◆ Data supplied ◆
-- pv_equiv track=rewrite | github.com/santhosh2005-santhosh2005/placement-tutox | aitutor/aitutor/AI-Tutor/aiFeatures/python/ai_response.py | generate_quick_response
-- ===== SOURCE A (Python) =====
-- def generate_quick_response(query: str) -> str:
--     """Generate a quick response when the main AI system is taking too long"""
--     query_lower = query.lower()
--
--     # Educational topic responses
--     if any(word in query_lower for word in ['python', 'programming', 'code', 'coding']):
--         return "<p><strong>Python Programming:</strong> Python is a versatile, high-level programming language known for its simple syntax and powerful libraries. It's widely used in web development, data science, AI, and automation. Key concepts include variables, functions, loops, and object-oriented programming.</p>"
--
--     elif any(word in query_lower for word in ['machine learning', 'ml', 'ai', 'artificial intelligence']):
--         return "<p><strong>Machine Learning:</strong> Machine Learning is a subset of AI that enables computers to learn from data without explicit programming. It includes supervised learning (classification, regression), unsupervised learning (clustering), and reinforcement learning. Popular algorithms include linear regression, decision trees, and neural networks.</p>"
--
--     elif any(word in query_lower for word in ['math', 'mathematics', 'algebra', 'calculus']):
--         return "<p><strong>Mathematics:</strong> Mathematics is the study of numbers, shapes, patterns, and relationships. It includes areas like arithmetic, algebra, geometry, calculus, and statistics. Math is fundamental to science, engineering, and many other fields.</p>"
--
--     elif any(word in query_lower for word in ['dsa', 'data structures', 'algorithms']):
--         return "<p><strong>Data Structures and Algorithms:</strong> DSA involves organizing data efficiently (arrays, linked lists, trees, graphs) and designing step-by-step procedures to solve problems. Common algorithms include sorting (quicksort, mergesort), searching (binary search), and graph traversal (BFS, DFS).</p>"
--
--     elif any(word in query_lower for word in ['database', 'sql', 'mysql', 'postgresql']):
--         return "<p><strong>Databases:</strong> Databases store and organize data systematically. SQL (Structured Query Language) is used to interact with relational databases. Key concepts include tables, primary keys, foreign keys, joins, and normalization.</p>"
--
--     elif any(word in query_lower for word in ['web development', 'html', 'css', 'javascript', 'frontend', 'backend']):
--         return "<p><strong>Web Development:</strong> Web development involves creating websites and web applications. Frontend uses HTML (structure), CSS (styling), and JavaScript (interactivity). Backend handles server logic, databases, and APIs using languages like Python, Java, or Node.js.</p>"
--
--     else:
--         return f"<p>Thank you for asking about <strong>{query}</strong>. This is an interesting topic that involves multiple concepts and applications. For a more detailed explanation, please try asking a more specific question about particular aspects you'd like to understand better.</p>"
-- ===== SOURCE B (Python) =====
-- # Different strategy: a flat (keyword, priority) table; one pass computes the
-- # MINIMUM priority among all matching keywords, then that index selects the
-- # response.  Correct because A returns the response of the lowest-numbered
-- # branch whose keyword set has a match, which is exactly the minimum priority.
-- RESPONSES = [
--     "<p><strong>Python Programming:</strong> Python is a versatile, high-level programming language known for its simple syntax and powerful libraries. It's widely used in web development, data science, AI, and automation. Key concepts include variables, functions, loops, and object-oriented programming.</p>",
--     "<p><strong>Machine Learning:</strong> Machine Learning is a subset of AI that enables computers to learn from data without explicit programming. It includes supervised learning (classification, regression), unsupervised learning (clustering), and reinforcement learning. Popular algorithms include linear regression, decision trees, and neural networks.</p>",
--     "<p><strong>Mathematics:</strong> Mathematics is the study of numbers, shapes, patterns, and relationships. It includes areas like arithmetic, algebra, geometry, calculus, and statistics. Math is fundamental to science, engineering, and many other fields.</p>",
--     "<p><strong>Data Structures and Algorithms:</strong> DSA involves organizing data efficiently (arrays, linked lists, trees, graphs) and designing step-by-step procedures to solve problems. Common algorithms include sorting (quicksort, mergesort), searching (binary search), and graph traversal (BFS, DFS).</p>",
--     "<p><strong>Databases:</strong> Databases store and organize data systematically. SQL (Structured Query Language) is used to interact with relational databases. Key concepts include tables, primary keys, foreign keys, joins, and normalization.</p>",
--     "<p><strong>Web Development:</strong> Web development involves creating websites and web applications. Frontend uses HTML (structure), CSS (styling), and JavaScript (interactivity). Backend handles server logic, databases, and APIs using languages like Python, Java, or Node.js.</p>",
-- ]
--
-- KEYWORDS = [
--     ("python", 0), ("programming", 0), ("code", 0), ("coding", 0),
--     ("machine learning", 1), ("ml", 1), ("ai", 1), ("artificial intelligence", 1),
--     ("math", 2), ("mathematics", 2), ("algebra", 2), ("calculus", 2),
--     ("dsa", 3), ("data structures", 3), ("algorithms", 3),
--     ("database", 4), ("sql", 4), ("mysql", 4), ("postgresql", 4),
--     ("web development", 5), ("html", 5), ("css", 5), ("javascript", 5),
--     ("frontend", 5), ("backend", 5),
-- ]
--
--
-- def generate_quick_response(query: str) -> str:
--     query_lower = query.lower()
--     best = None
--     for word, prio in KEYWORDS:
--         if word in query_lower:
--             best = prio if best is None else min(best, prio)
--     if best is None:
--         return f"<p>Thank you for asking about <strong>{query}</strong>. This is an interesting topic that involves multiple concepts and applications. For a more detailed explanation, please try asking a more specific question about particular aspects you'd like to understand better.</p>"
--     return RESPONSES[best]
-- ===== Notes on version B (the rewrite author's own statement) =====
-- stated objective: alternative
-- what changed: The if/elif chain of per-topic any() checks is replaced by a single full pass over a flat (keyword, priority) table accumulating the minimum matching priority, which then indexes a responses list; no early return and no per-rule grouping.
import Mathlib
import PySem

◆ Task ◆
Within the records above, determine the number of lines that hold the word "else" and return only that value.

◆ Solution to this problem ◆
2